▶ **TASK DIRECTIONS**: Check every line below, and copy those that include "longer".

▶ **SUPPLIED MATERIAL**:
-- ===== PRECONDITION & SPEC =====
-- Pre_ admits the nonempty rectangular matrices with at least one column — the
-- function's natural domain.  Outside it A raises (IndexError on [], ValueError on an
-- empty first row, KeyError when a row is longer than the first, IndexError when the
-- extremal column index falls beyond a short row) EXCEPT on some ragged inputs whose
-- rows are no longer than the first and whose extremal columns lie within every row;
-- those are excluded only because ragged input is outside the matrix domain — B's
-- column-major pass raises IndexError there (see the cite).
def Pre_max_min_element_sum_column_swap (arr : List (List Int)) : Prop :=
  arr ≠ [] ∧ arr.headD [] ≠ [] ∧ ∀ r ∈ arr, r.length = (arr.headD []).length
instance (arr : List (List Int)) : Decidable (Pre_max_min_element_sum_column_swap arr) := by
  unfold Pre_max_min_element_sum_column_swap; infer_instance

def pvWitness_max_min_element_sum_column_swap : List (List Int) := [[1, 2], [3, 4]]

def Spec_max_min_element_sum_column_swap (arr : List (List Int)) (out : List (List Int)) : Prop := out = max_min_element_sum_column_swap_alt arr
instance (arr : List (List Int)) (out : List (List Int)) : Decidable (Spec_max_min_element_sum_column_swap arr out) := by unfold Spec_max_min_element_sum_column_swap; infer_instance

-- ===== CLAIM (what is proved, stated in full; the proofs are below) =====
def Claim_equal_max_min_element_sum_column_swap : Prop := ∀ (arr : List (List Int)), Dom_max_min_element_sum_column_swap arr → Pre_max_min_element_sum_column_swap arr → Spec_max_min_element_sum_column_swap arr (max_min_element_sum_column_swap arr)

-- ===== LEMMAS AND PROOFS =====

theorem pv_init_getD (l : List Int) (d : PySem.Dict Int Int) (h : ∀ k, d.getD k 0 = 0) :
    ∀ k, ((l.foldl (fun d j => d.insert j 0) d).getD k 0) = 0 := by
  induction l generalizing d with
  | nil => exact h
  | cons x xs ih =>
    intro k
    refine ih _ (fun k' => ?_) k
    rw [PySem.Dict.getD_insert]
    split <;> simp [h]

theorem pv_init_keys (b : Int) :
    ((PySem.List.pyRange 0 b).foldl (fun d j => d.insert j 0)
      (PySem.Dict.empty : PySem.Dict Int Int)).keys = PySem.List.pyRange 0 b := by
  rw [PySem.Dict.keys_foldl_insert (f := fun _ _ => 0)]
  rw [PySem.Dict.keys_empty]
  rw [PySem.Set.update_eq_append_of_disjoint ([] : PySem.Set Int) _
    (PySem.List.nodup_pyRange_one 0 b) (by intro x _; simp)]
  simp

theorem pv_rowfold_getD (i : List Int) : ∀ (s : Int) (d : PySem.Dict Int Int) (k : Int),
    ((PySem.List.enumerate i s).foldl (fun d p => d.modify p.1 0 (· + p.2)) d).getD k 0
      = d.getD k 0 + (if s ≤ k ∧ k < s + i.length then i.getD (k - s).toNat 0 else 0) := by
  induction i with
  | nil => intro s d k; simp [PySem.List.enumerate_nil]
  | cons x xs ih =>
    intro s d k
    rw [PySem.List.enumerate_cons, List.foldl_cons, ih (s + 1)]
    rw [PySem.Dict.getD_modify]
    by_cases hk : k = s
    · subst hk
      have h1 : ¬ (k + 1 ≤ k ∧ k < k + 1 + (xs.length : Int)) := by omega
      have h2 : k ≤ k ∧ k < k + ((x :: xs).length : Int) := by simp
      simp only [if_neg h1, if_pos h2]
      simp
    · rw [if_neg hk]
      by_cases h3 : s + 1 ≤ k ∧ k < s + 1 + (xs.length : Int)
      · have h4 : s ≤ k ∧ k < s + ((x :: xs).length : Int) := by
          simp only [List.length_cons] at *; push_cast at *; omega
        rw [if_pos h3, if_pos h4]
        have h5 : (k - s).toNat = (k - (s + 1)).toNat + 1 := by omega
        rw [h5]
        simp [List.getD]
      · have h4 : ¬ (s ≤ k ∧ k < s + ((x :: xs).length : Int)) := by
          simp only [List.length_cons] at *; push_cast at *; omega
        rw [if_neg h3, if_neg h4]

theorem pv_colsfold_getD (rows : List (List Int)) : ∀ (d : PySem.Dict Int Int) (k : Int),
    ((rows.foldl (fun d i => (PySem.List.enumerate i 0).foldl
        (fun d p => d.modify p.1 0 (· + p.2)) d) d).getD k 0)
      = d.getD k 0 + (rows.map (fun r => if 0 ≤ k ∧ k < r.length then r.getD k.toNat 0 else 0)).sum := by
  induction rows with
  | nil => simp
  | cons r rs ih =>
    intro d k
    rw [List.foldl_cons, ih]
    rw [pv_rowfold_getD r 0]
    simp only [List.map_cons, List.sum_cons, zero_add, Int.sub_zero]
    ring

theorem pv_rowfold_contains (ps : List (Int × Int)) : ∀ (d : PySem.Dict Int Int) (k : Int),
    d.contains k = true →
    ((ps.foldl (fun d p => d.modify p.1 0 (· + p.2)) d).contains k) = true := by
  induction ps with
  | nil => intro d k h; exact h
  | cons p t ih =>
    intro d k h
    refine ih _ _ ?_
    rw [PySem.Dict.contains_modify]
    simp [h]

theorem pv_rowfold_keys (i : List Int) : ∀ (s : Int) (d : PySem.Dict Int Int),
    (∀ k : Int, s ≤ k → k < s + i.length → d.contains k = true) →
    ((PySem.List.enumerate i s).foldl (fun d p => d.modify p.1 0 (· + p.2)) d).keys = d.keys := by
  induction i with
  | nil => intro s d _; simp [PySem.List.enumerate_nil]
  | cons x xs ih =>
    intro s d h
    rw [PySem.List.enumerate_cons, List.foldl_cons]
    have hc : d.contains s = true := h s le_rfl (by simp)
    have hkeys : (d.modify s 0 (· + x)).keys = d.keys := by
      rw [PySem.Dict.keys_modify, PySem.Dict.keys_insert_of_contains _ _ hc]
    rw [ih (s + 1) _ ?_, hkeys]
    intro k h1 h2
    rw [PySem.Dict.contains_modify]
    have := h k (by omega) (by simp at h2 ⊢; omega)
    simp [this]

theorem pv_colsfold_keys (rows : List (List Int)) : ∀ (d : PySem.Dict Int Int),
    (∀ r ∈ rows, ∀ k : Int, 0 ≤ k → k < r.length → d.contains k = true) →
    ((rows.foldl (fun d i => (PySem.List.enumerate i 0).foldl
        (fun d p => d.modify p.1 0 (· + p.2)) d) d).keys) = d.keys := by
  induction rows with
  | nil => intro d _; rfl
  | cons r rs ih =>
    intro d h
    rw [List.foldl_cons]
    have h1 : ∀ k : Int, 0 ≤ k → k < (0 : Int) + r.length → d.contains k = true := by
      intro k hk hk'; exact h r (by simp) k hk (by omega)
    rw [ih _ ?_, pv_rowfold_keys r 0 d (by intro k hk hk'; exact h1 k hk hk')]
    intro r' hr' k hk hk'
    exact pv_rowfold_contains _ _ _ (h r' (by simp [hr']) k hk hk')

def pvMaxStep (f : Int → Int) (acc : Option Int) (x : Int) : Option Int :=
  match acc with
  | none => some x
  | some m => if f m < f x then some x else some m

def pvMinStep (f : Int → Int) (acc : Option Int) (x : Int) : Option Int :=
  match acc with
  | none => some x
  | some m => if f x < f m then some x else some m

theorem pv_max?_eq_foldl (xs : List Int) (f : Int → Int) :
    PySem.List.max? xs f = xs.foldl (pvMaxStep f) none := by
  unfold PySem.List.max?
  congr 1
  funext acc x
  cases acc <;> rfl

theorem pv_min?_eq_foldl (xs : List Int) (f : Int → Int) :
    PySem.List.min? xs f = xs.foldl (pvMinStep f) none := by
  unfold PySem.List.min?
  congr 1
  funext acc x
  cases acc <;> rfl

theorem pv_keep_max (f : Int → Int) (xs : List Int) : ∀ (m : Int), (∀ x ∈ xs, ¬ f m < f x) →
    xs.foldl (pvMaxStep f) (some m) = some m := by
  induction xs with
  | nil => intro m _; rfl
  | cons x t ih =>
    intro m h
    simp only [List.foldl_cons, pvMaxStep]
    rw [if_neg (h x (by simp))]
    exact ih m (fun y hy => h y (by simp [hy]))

--

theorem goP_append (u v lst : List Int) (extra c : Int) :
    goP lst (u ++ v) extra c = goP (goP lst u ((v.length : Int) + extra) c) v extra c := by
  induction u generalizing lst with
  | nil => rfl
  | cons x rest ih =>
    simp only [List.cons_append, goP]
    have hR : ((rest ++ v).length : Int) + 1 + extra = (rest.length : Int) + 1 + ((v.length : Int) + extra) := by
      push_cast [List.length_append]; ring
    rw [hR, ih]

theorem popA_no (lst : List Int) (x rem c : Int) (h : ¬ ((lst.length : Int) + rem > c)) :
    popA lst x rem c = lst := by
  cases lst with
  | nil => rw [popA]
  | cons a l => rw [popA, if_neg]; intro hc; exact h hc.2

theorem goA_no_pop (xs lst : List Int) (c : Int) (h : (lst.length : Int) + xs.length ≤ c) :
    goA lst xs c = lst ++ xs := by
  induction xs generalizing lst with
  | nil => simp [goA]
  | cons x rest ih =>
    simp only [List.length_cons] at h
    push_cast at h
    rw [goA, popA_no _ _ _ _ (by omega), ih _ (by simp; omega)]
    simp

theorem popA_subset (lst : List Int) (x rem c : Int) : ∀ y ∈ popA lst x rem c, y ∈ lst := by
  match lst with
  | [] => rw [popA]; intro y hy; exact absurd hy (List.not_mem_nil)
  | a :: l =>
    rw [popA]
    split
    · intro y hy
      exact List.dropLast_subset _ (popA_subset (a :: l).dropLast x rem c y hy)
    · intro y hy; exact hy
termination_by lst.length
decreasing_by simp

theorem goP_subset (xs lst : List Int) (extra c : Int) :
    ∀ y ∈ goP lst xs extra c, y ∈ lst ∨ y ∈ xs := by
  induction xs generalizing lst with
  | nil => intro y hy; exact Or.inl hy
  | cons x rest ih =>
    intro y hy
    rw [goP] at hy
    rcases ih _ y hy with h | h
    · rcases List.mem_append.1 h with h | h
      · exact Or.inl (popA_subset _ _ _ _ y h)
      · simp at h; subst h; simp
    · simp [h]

▶ **RESULT**:
-- empty first row, KeyError when a row is longer than the first, IndexError when the
-- rows are no longer than the first and whose extremal columns lie within every row;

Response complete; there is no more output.